Picking one companion over another is a hard pill to swallow and bringing family and future family in mix doesn't make it any less demanding. Then remember that you've presumably been a bridesmaid or maid of honour in one of your closest companions' or sisters' weddings before and the entire thing is so confounding, you have no clue where to start.
One question that we regularly encounter is that" I have been maid of honour for two of my friends as of now and I can't choose who to be mine. Is there some sort of etiquette with regards to picking your maid of honour?"
Try not to utilize a mathematical theory to pick your maid of honour.
In the event that you were in her wedding however not a maid of honour, but now you're closer to her than you were during the marriage, then definitely she is the one who deserves to be the maid of honour in your wedding. The people who are with you during the hard times shouldn’t be the solution for this problem, they are just the people without whom you cannot see your wedding happening- the people you feel nearest to, feel upheld by, and would be anxious in the event that they hadn't arrived. They ought to be closest companions, family or the mix of both. On the off chance that somebody you're considering doesn't fit that bill; they presumably shouldn't be your maid of honour.
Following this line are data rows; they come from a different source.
-- pv_equiv track=rewrite | github.com/Clotonervo/wordle | main.py | optimizeList
-- ===== SOURCE A (Python) =====
-- def optimizeList(wordList):
--     # Each word gets a score based on other words in the dictionary
--     # Letters in same word get +1
--     # Letters in same position get +2 (greens are better than yellows)
--     # Then sort based on values/return highest value
--
--     valueList = []
--
--     if wordList == []:
--         return "No word found"
--
--     for word in wordList:
--         value = 0
--
--         for x in range(0, len(word)):
--             letter = word[x]
--             for i in range(0, len(wordList)):
--                 compareWord = wordList[i]
--                 if compareWord == word:
--                     continue
--                 elif letter in compareWord and letter == compareWord[x]:
--                     value += 2
--                 elif letter in compareWord:
--                     value += 1
--
--         valueList.append(value)
--     max_value = max(valueList)
--     max_index = valueList.index(max_value)
--
--     return wordList[max_index]
-- ===== SOURCE B (Python) =====
-- def optimizeList(wordList):
--     # Faster exact re-implementation: precompute presence counts per letter and
--     # per-(position,letter) counts once, then score each word by table lookups.
--     if wordList == []:
--         return "No word found"
--
--     letters = []
--     for w in wordList:
--         for ch in w:
--             if ch not in letters:
--                 letters.append(ch)
--
--     presence = {l: sum(1 for w in wordList if l in w) for l in letters}
--     maxlen = max(len(w) for w in wordList)
--     pos = {(x, l): sum(1 for w in wordList if x < len(w) and w[x] == l)
--            for x in range(maxlen) for l in letters}
--
--     best_word = None
--     best_val = None
--     for w in wordList:
--         c = wordList.count(w)
--         v = 0
--         for x in range(len(w)):
--             l = w[x]
--             v += presence[l] + pos[(x, l)] - 2 * c
--         if best_val is None or v > best_val:
--             best_val = v
--             best_word = w
--     return best_word
-- ===== Notes on version B (the rewrite author's own statement) =====
-- stated objective: faster
-- what changed: Replaces A's nested all-pairs scan (every word x every position x every other word, with a substring test inside) by letter-presence counts, (position, letter) counts and duplicate counts precomputed once, scoring each word by table lookups and keeping the first maximum in a single pass.
import Mathlib
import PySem

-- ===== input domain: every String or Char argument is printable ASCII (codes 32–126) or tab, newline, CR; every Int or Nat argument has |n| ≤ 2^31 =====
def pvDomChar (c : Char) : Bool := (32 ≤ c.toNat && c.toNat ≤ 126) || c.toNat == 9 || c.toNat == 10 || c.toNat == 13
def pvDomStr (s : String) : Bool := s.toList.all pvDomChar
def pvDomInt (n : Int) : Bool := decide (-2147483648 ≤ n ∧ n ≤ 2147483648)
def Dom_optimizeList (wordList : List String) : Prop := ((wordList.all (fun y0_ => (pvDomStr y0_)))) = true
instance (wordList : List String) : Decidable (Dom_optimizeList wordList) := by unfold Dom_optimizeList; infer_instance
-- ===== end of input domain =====

-- B replaces A's nested scan (each word × each position × each other word, substring test inside)
-- by letter-presence and (position, letter) count tables built once, scoring each word by table lookups.

-- ===== PORT A =====
-- per-word score: the two inner loops of A (over positions of `word`, then over indices of `wordList`).
-- `letter in compareWord` with `letter` a 1-character string is exactly membership of that character.
def aScore (wordList : List String) (word : String) : Int :=
  (PySem.List.pyRange 0 (PySem.Str.len word) 1).foldl (fun value x =>
    let letter := PySem.List.pyGetD word.toList x ' '   -- word[x], x ∈ range(len(word)): always in range
    (PySem.List.pyRange 0 (PySem.List.len wordList) 1).foldl (fun value i =>
      let compareWord := PySem.List.pyGetD wordList i ""  -- wordList[i], i in range: always in range
      if compareWord == word then value
      else if compareWord.toList.contains letter &&
              (PySem.Str.pyGet? compareWord x == some letter) then value + 2
      else if compareWord.toList.contains letter then value + 1
      else value) value) 0

def optimizeList (wordList : List String) : String :=
  if wordList == [] then "No word found"
  else
    let valueList := wordList.foldl (fun vl word => vl ++ [aScore wordList word]) []
    let max_value := (PySem.List.max? valueList (fun v => v)).getD 0            -- max() on a nonempty list
    let max_index := (PySem.List.index? valueList max_value).getD 0            -- .index of a present value
    (PySem.List.pyGet? wordList (max_index : Int)).getD "No word found"        -- in range by construction

-- ===== PORT B =====
-- distinct letters of all words, in first-appearance order
def bLetters (wordList : List String) : List Char :=
  wordList.foldl (fun acc w =>
    w.toList.foldl (fun acc ch => if acc.contains ch then acc else acc ++ [ch]) acc) []

-- presence = {l: sum(1 for w in wordList if l in w) for l in letters}
def bPresence (wordList : List String) : PySem.Dict Char Int :=
  PySem.Dict.ofList ((bLetters wordList).map
    (fun l => (l, (wordList.countP (fun w => w.toList.contains l) : Int))))

def bMaxlen (wordList : List String) : Nat :=
  ((PySem.List.max? (wordList.map (fun w => w.toList.length)) (fun n => n)).getD 0)

-- pos = {(x, l): sum(1 for w in wordList if x < len(w) and w[x] == l) for x in range(maxlen) for l in letters}
def bPos (wordList : List String) : PySem.Dict (Nat × Char) Int :=
  PySem.Dict.ofList ((List.range (bMaxlen wordList)).flatMap (fun x =>
    (bLetters wordList).map (fun l =>
      ((x, l), (wordList.countP (fun w => w.toList[x]? == some l) : Int)))))

-- score of one word via the two tables
def bScore (wordList : List String) (w : String) : Int :=
  (List.range w.toList.length).foldl (fun v x =>
    let l := w.toList.getD x ' '
    v + (bPresence wordList).getD l 0 + (bPos wordList).getD (x, l) 0
      - 2 * (wordList.count w : Int)) 0

def optimizeList_alt (wordList : List String) : String :=
  if wordList == [] then "No word found"
  else
    ((wordList.foldl (fun (st : Option String × Option Int) w =>
        let v := bScore wordList w
        match st.2 with
        | none => (some w, some v)
        | some bv => if v > bv then (some w, some v) else st)
      (none, none)).1).getD "No word found"   -- best_word; some _ since the list is nonempty

-- ===== PRECONDITION & SPEC =====
-- Pre_ excludes exactly the inputs on which A raises IndexError: a word w whose letter at some
-- position x also occurs in a different word v with len(v) ≤ x makes A evaluate v[x];
-- there B would return the best-scoring word, counting only words long enough at each position.
def Pre_optimizeList (wordList : List String) : Prop :=
  (wordList.all (fun w => wordList.all (fun v =>
    v == w || (w.toList.drop v.toList.length).all (fun c => !(v.toList.contains c))))) = true
instance (wordList : List String) : Decidable (Pre_optimizeList wordList) := by
  unfold Pre_optimizeList; infer_instance

def pvWitness_optimizeList : List String := ["ab", "ba", "aa"]

def Spec_optimizeList (wordList : List String) (out : String) : Prop := out = optimizeList_alt wordList
instance (wordList : List String) (out : String) : Decidable (Spec_optimizeList wordList out) := by
  unfold Spec_optimizeList; infer_instance

-- ===== CLAIM (what is proved, stated in full; the proofs are below) =====
def Claim_equal_optimizeList : Prop := ∀ (wordList : List String), Dom_optimizeList wordList → Pre_optimizeList wordList → Spec_optimizeList wordList (optimizeList wordList)

-- ===== LEMMAS AND PROOFS =====

-- the propositional reading of the Boolean precondition
theorem Pre_iff (ws : List String) :
    Pre_optimizeList ws ↔ ∀ w ∈ ws, ∀ v ∈ ws, v ≠ w →
      ∀ c ∈ w.toList.drop v.toList.length, c ∉ v.toList := by
  unfold Pre_optimizeList
  rw [List.all_eq_true]
  constructor
  · intro h w hw v hv hne c hc
    have h1 := h w hw
    rw [List.all_eq_true] at h1
    have h2 := h1 v hv
    rcases (Bool.or_eq_true _ _).mp h2 with h3 | h3
    · exact absurd (by simpa using h3) hne
    · rw [List.all_eq_true] at h3
      simpa using h3 c hc
  · intro h w hw
    rw [List.all_eq_true]
    intro v hv
    rw [Bool.or_eq_true _ _]
    by_cases hvw : v = w
    · exact Or.inl (by simpa using hvw)
    · refine Or.inr ?_
      rw [List.all_eq_true]
      intro c hc
      simpa using h w hw v hv hvw c hc

-- ---- the letter list ----
theorem bLetters_eq (ws : List String) :
    bLetters ws = ws.foldl (fun acc w => PySem.Set.update acc w.toList) [] := rfl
Family is your trump card.
Not to be a broken record, but rather the point to get across here is to pick the individual you feel most connected with regardless of the fact that they are friends or family. There's no regulation as such that you have to pick a sister over a companion, despite the fact that picking family over companions regularly helps lessen the drama between companions who think they ought to be the maid of honour. Friends know that they can't win over the family card, so regardless of the possibility that they have desires of being the maid of honour, it is extremely unlikely they'll detest you in the event that you pick a kin.
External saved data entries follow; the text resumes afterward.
-- ===== PORT B =====
-- tip = insight.get('tip', '').lower()
def pvTip (insight : List (String × String)) : String :=
  PySem.Str.lower ((PySem.Dict.mk insight).getD "tip" "")

def filter_insights_by_preferences_py_alt (insights : List (List (String × String))) (preferences : List (String × String)) : List (List (String × String)) :=
  if preferences.isEmpty then insights else
  let travel_style := PySem.Str.lower ((PySem.Dict.mk preferences).getD "travel_style" "")
  let food_preference := PySem.Str.lower ((PySem.Dict.mk preferences).getD "food_preference" "")
  let keywords := ["local", "hidden", "secret", "authentic"]
    ++ (if travel_style == "cultural" then ["traditional", "cultural", "historic"] else [])
    ++ (if travel_style == "adventure" then ["adventure", "outdoor", "hiking"] else [])
    ++ (if food_preference != "" then ["food", "restaurant", "cuisine", "dining"] else [])
  -- matched = [False]*len(insights); for word: for i, insight: if not matched[i] and word in tip: matched[i] = True
  -- the indexed in-place update over matched is exactly a positional zipWith with insights
  let matched := keywords.foldl (fun matched w =>
      List.zipWith (fun m insight => if !m && PySem.Str.isIn w (pvTip insight) then true else m) matched insights)
    (List.replicate insights.length false)
  -- filtered = [insight for insight, m in zip(insights, matched) if m]
  let filtered := (insights.zip matched).filterMap (fun p => if p.2 then some p.1 else none)
  if filtered.isEmpty then insights else filtered

-- ===== PRECONDITION & SPEC =====
def Spec_filter_insights_by_preferences_py (insights : List (List (String × String))) (preferences : List (String × String)) (out : List (List (String × String))) : Prop := out = filter_insights_by_preferences_py_alt insights preferences
instance (insights : List (List (String × String))) (preferences : List (String × String)) (out : List (List (String × String))) : Decidable (Spec_filter_insights_by_preferences_py insights preferences out) := by unfold Spec_filter_insights_by_preferences_py; infer_instance

-- ===== CLAIM (what is proved, stated in full; the proofs are below) =====
def Claim_equal_filter_insights_by_preferences_py : Prop := ∀ (insights : List (List (String × String))) (preferences : List (String × String)), Dom_filter_insights_by_preferences_py insights preferences → Spec_filter_insights_by_preferences_py insights preferences (filter_insights_by_preferences_py insights preferences)

-- ===== LEMMAS AND PROOFS =====

theorem pv_any_ite (c : Bool) (l : List String) (p : String → Bool) :
    (if c then l else []).any p = (c && l.any p) := by
  cases c <;> simp

-- the if/elif/else chain as a pure boolean identity
theorem pv_bool (b1 b2 b3 a1 a2 a3 g : Bool) :
    (if b1 && a1 then true else if b2 && a2 then true else if b3 && a3 then true else g)
    = (g || b1 && a1 || b2 && a2 || b3 && a3) := by
  cases b1 <;> cases b2 <;> cases b3 <;> cases a1 <;> cases a2 <;> cases a3 <;> cases g <;> rfl

-- per-insight: A's chain decides exactly the any-over-keywords test
theorem pv_pred_eq (ts fp : String) (insight : List (String × String)) :
    (if ts == "cultural" && ["traditional", "cultural", "historic"].any (fun w => PySem.Str.isIn w (PySem.Str.lower ((PySem.Dict.mk insight).getD "tip" ""))) then true
     else if ts == "adventure" && ["adventure", "outdoor", "hiking"].any (fun w => PySem.Str.isIn w (PySem.Str.lower ((PySem.Dict.mk insight).getD "tip" ""))) then true
     else if fp != "" && ["food", "restaurant", "cuisine", "dining"].any (fun w => PySem.Str.isIn w (PySem.Str.lower ((PySem.Dict.mk insight).getD "tip" ""))) then true
     else ["local", "hidden", "secret", "authentic"].any (fun w => PySem.Str.isIn w (PySem.Str.lower ((PySem.Dict.mk insight).getD "tip" ""))))
    = (["local", "hidden", "secret", "authentic"]
        ++ (if ts == "cultural" then ["traditional", "cultural", "historic"] else [])
        ++ (if ts == "adventure" then ["adventure", "outdoor", "hiking"] else [])
        ++ (if fp != "" then ["food", "restaurant", "cuisine", "dining"] else [])).any
        (fun w => PySem.Str.isIn w (PySem.Str.lower ((PySem.Dict.mk insight).getD "tip" ""))) := by
  rw [List.any_append, List.any_append, List.any_append, pv_any_ite, pv_any_ite, pv_any_ite,
    pv_bool, Bool.or_assoc, Bool.or_assoc]

-- A's loop body is an 'append iff predicate' step for the combined predicate
theorem pv_step (ts fp : String) (insight : List (String × String)) (acc : List (List (String × String))) :
    (if ts == "cultural" && ["traditional", "cultural", "historic"].any (fun w => PySem.Str.isIn w (PySem.Str.lower ((PySem.Dict.mk insight).getD "tip" ""))) then acc ++ [insight]
     else if ts == "adventure" && ["adventure", "outdoor", "hiking"].any (fun w => PySem.Str.isIn w (PySem.Str.lower ((PySem.Dict.mk insight).getD "tip" ""))) then acc ++ [insight]
     else if fp != "" && ["food", "restaurant", "cuisine", "dining"].any (fun w => PySem.Str.isIn w (PySem.Str.lower ((PySem.Dict.mk insight).getD "tip" ""))) then acc ++ [insight]
     else if ["local", "hidden", "secret", "authentic"].any (fun w => PySem.Str.isIn w (PySem.Str.lower ((PySem.Dict.mk insight).getD "tip" ""))) then acc ++ [insight]
     else acc)
    = (if (["local", "hidden", "secret", "authentic"]
            ++ (if ts == "cultural" then ["traditional", "cultural", "historic"] else [])
            ++ (if ts == "adventure" then ["adventure", "outdoor", "hiking"] else [])
            ++ (if fp != "" then ["food", "restaurant", "cuisine", "dining"] else [])).any
            (fun w => PySem.Str.isIn w (PySem.Str.lower ((PySem.Dict.mk insight).getD "tip" "")))
       then acc ++ [insight] else acc) := by
  rw [← pv_pred_eq ts fp insight]
  split_ifs <;> simp_all
-- pv_equiv track=rewrite | github.com/nkossally/leet_code | Python/2518. Number of Great Partitions.py | countPartitionsFast2
-- ===== SOURCE A (Python) =====
-- from typing import List
--
-- def countPartitionsFast2(A: List[int], k: int) -> int:
--     if sum(A) < k * 2: return 0
--     mod = 10**9 + 7
--     dp = [1] + [0] * (k - 1)
--     for a in A:
--         for i in range(k - 1 - a, -1, -1):
--             dp[i + a] += dp[i]
--     return (pow(2, len(A), mod) - sum(dp) * 2) % mod
-- ===== SOURCE B (Python) =====
-- from typing import List
--
-- def countPartitionsFast2(A: List[int], k: int) -> int:
--     # 2^n - 2 * (# subsets with sum <= k-1), the bad-subset count computed by
--     # divide and conquer: each half yields a sparse dict {sum: count % mod} of
--     # subset sums capped at k-1, and halves are merged by convolving the dicts
--     # (sums beyond the cap dropped).  Counts are kept modulo mod throughout,
--     # so they never grow into big integers.
--     if sum(A) < k * 2:
--         return 0
--     mod = 10 ** 9 + 7
--     cap = k - 1
--
--     def merge(left, right):
--         out = {}
--         for s1, c1 in left.items():
--             for s2, c2 in right.items():
--                 s = s1 + s2
--                 if s <= cap:
--                     out[s] = (out.get(s, 0) + c1 * c2) % mod
--         return out
--
--     def dist(lo, hi):
--         # sparse subset-sum distribution of A[lo:hi], truncated at cap
--         if hi - lo <= 1:
--             d = {0: 1} if cap >= 0 else {}
--             if lo < hi:
--                 a = A[lo]
--                 if 0 <= a <= cap:
--                     d[a] = (d.get(a, 0) + 1) % mod
--             return d
--         mid = (lo + hi) // 2
--         return merge(dist(lo, mid), dist(mid, hi))
--
--     bad = sum(dist(0, len(A)).values()) % mod
--     return (pow(2, len(A), mod) - 2 * bad) % mod
-- ===== Notes on version B (the rewrite author's own statement) =====
-- stated objective: alternative
-- what changed: Replaces A's in-place reverse knapsack sweep over a dense dp array of exact (unbounded) subset counts by a divide-and-conquer recursion: each half of the list yields a sparse dict {sum: count mod 10^9+7} of subset sums truncated at k-1, the halves are merged by convolving the two dicts (sums beyond the cap dropped), and the bad-subset count is the value sum of the root dict.
-- intended difference: On inputs with k <= 0 that pass the sum guard, A's degenerate one-cell dp still counts the empty subset as bad and returns (2^n - 2) % mod, while B returns 2^n % mod, the intended answer since no subset of a nonnegative list has sum < k <= 0 and every partition is then great. — e.g. on countPartitionsFast2([1], 0): A returns 0, B returns 2
-- outside the precondition, e.g. on countPartitionsFast2([-1, 1], 0): A returns 0, B returns 4
import Mathlib
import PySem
You can have more than one maid of honour.
Can't choose between a few distinct companions or relatives? Pick every one of them! On the other hand even pick none - there's no composed guideline that you need to have a maid of honour.
Your maid of honour can be a man
Tune in, it's 2015. Bridesmaids don't need to be "maid" and you can pick groomsmen who aren't men. Have you ever known about a "brides man" or a "man of honour?" Your sibling can be your "maid of honour" thus can be your dad or even your granddad. Indeed, even your best male companion from the age of two can be with you. Sexual orientation principles are officially now out, so don't sweat this choice on the off chance that it is the right one for you.
Primary concern: Your bridesmaids and honor chaperons ought to be the people you feel most associated with. Try not to let the governmental issues of other individuals' wedding party decisions get in your direction. Regardless of the fact that you were a maid of honour for your companion's wedding, it's totally fine to pick another person as your maid of honour. It's your wedding all things considered! You get the opportunity to choose who want to be with.